> [TASK REQUIREMENTS]: Among the entries, find each line that includes the string "where" and list it.
START DATA FOR PROCESSING
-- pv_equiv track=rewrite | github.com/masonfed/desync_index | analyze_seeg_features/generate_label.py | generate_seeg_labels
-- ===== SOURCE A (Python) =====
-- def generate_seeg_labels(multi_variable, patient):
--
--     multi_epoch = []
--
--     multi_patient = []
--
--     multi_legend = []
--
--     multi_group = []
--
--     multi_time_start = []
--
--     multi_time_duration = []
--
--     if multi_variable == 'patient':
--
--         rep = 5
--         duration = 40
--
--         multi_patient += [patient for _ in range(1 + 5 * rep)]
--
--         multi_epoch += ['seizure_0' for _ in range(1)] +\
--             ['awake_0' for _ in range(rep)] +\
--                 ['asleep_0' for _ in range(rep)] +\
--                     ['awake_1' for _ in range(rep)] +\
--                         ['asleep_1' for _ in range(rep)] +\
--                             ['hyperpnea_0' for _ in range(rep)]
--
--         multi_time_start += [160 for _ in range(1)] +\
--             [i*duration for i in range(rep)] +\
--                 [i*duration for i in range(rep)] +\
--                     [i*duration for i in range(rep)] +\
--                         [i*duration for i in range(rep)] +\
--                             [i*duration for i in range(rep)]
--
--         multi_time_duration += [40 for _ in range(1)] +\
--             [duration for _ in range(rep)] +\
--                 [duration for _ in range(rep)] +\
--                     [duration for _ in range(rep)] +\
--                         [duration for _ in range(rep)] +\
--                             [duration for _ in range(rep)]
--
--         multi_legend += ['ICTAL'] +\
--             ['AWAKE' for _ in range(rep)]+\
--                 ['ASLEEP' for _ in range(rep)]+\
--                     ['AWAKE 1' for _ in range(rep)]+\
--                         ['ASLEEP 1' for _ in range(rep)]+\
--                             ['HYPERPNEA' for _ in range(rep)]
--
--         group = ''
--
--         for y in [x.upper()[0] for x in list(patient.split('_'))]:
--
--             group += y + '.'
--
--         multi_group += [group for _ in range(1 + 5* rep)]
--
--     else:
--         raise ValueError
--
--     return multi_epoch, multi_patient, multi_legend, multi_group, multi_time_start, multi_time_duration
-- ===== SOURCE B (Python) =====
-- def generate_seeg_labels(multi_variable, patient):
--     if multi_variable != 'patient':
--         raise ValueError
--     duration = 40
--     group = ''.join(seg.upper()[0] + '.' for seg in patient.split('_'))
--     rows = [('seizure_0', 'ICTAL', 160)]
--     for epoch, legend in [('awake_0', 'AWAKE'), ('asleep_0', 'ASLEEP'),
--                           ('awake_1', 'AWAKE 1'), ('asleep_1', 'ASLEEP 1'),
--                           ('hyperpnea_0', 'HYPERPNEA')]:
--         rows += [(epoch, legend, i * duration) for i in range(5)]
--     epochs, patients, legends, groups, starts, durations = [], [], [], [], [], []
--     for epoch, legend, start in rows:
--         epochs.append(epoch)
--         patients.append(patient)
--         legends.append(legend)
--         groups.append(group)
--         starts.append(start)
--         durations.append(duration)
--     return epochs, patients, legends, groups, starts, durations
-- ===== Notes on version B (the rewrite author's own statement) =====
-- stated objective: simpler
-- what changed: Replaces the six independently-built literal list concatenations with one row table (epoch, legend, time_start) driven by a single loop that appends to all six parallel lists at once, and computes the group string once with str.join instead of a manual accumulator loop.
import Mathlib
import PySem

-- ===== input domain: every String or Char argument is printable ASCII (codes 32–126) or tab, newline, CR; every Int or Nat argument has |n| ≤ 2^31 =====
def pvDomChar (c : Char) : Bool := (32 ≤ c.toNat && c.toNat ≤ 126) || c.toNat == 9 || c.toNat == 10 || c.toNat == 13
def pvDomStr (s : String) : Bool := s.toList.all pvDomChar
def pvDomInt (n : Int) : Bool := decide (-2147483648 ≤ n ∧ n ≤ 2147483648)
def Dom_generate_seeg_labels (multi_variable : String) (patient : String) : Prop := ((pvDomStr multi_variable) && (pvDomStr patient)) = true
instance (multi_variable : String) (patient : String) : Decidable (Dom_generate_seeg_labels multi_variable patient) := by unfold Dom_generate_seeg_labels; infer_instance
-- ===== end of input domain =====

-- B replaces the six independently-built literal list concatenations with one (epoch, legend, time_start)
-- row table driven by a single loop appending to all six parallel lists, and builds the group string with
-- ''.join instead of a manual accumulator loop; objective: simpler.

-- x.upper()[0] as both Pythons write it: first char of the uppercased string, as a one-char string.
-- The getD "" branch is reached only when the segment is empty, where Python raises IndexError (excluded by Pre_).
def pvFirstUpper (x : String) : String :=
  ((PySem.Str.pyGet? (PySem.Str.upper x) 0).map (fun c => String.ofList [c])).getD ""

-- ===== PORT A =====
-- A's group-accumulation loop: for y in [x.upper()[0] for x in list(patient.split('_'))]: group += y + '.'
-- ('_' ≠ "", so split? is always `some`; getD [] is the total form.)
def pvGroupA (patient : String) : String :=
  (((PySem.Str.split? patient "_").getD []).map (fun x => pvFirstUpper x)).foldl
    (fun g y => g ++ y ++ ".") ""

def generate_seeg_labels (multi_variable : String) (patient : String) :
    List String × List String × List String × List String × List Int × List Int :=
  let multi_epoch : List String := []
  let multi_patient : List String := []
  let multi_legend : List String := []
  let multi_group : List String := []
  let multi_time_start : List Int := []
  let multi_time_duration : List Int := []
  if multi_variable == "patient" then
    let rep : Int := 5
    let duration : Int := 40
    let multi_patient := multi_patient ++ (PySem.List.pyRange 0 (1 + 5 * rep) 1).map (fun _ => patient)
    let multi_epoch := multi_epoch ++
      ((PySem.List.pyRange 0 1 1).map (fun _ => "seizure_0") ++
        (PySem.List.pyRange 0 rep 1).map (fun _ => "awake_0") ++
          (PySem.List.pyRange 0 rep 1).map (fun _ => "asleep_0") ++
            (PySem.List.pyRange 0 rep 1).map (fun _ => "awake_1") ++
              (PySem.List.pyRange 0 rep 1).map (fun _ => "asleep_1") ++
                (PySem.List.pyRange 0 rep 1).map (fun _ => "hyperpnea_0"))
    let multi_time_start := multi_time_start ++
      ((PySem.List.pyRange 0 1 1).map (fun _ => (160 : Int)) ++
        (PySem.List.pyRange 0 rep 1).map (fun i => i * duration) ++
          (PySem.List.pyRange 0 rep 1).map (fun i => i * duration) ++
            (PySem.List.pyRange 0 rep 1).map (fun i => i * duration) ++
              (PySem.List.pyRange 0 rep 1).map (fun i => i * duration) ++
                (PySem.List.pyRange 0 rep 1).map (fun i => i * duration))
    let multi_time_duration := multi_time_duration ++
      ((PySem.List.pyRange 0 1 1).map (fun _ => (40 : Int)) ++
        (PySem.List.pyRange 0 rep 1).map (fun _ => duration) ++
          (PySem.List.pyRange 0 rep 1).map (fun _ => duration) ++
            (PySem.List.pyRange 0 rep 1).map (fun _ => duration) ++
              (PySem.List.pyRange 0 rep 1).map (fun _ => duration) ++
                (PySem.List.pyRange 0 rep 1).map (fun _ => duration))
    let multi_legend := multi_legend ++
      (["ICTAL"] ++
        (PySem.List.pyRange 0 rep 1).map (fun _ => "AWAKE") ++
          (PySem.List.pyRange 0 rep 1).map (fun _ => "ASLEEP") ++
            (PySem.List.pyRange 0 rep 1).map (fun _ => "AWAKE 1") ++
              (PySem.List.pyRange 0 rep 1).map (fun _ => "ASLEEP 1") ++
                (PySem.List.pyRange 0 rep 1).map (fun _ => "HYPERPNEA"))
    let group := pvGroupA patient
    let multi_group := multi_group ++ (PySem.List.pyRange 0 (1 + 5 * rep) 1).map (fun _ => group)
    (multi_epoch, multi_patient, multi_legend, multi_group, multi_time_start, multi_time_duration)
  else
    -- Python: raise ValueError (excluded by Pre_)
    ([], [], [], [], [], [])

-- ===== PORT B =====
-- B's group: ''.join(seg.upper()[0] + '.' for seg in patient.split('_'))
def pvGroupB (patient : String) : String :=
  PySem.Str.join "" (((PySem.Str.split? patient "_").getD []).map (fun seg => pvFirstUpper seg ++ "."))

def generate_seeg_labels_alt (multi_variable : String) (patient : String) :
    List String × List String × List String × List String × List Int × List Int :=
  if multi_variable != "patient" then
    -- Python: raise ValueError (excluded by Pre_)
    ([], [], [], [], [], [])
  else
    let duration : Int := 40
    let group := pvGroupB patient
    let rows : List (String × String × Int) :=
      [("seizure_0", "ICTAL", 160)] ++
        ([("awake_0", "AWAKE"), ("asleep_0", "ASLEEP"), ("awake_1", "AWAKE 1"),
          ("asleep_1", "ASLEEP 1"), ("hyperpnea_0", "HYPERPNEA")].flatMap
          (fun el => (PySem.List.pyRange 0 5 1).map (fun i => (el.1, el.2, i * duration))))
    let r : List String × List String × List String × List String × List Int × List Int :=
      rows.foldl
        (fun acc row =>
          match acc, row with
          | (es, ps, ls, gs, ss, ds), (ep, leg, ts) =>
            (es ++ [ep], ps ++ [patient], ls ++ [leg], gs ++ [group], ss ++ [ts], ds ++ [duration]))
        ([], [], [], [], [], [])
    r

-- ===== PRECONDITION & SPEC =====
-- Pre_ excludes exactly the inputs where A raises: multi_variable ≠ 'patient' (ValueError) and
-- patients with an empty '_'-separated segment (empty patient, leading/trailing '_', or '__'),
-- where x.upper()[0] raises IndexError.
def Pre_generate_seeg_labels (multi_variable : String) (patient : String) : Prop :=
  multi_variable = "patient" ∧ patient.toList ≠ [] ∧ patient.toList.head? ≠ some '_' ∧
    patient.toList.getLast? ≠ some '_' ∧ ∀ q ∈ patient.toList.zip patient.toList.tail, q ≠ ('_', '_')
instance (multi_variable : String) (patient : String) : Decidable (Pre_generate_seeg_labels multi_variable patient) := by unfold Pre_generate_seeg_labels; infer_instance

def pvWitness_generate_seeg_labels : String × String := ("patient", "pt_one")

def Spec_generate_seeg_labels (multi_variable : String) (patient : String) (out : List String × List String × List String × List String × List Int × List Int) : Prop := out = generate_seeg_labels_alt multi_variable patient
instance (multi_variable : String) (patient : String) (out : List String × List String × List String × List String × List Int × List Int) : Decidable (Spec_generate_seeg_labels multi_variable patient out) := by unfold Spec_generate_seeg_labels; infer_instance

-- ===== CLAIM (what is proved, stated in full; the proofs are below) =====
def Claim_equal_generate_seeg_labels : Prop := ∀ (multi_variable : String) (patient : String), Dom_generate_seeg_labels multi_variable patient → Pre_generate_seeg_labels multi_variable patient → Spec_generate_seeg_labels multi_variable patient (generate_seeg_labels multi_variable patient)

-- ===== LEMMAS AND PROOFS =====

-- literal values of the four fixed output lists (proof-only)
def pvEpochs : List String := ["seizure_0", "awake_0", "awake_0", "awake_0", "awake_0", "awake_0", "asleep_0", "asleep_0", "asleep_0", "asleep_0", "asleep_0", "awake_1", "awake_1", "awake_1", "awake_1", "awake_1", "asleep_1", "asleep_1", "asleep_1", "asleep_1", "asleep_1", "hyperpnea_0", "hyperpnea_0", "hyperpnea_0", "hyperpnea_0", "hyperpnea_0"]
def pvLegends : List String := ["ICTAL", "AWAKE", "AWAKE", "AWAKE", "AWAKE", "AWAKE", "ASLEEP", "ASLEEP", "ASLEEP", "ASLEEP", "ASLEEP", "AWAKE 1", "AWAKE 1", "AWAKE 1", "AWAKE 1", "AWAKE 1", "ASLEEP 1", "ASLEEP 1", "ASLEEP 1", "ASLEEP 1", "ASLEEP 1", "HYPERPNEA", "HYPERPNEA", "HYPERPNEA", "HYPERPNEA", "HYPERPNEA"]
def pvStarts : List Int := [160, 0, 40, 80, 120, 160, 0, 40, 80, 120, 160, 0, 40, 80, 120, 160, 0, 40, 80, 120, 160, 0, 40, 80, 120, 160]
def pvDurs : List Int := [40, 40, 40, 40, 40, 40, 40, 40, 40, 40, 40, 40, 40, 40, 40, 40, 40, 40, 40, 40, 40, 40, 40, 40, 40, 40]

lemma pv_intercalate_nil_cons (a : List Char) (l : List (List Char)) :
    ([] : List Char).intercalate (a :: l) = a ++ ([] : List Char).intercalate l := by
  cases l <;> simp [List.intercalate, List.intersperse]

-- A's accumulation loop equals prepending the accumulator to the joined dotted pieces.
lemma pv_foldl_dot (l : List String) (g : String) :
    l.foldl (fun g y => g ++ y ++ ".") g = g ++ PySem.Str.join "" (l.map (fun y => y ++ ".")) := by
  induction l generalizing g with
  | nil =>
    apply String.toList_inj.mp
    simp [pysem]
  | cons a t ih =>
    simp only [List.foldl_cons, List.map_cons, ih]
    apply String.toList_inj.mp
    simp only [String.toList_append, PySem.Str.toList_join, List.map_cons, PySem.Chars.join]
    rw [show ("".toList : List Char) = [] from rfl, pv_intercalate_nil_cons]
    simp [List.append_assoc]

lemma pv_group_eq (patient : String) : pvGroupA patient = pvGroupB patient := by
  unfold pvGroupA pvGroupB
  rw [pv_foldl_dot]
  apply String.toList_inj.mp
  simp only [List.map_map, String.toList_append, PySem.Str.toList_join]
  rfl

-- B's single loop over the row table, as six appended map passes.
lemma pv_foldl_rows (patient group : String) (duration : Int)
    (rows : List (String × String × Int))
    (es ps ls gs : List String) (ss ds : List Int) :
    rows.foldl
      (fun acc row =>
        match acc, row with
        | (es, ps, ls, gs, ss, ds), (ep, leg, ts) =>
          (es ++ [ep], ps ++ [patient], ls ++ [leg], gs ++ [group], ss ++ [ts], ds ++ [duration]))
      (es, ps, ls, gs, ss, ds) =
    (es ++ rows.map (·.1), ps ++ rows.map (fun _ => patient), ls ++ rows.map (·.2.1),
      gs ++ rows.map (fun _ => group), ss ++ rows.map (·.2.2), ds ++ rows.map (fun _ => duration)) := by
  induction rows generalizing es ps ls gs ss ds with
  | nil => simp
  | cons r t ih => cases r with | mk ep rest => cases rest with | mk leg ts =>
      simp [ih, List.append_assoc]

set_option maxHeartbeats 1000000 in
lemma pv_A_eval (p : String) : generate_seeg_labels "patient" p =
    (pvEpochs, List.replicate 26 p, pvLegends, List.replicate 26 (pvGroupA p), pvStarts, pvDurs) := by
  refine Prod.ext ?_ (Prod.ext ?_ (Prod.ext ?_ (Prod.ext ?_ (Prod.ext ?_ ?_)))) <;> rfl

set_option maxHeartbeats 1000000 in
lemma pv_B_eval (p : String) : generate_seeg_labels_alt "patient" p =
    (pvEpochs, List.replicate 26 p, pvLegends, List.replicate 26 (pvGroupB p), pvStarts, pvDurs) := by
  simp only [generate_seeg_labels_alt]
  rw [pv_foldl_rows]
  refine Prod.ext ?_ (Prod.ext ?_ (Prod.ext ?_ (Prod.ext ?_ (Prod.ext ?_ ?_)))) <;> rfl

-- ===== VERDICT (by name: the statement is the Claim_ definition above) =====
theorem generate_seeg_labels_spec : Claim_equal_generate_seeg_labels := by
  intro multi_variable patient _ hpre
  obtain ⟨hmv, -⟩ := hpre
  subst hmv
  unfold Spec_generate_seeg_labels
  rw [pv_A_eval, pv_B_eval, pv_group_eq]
END DATA FOR PROCESSING
> [WRITTEN REPLY]:
-- The getD "" branch is reached only when the segment is empty, where Python raises IndexError (excluded by Pre_).
-- Pre_ excludes exactly the inputs where A raises: multi_variable ≠ 'patient' (ValueError) and
-- where x.upper()[0] raises IndexError.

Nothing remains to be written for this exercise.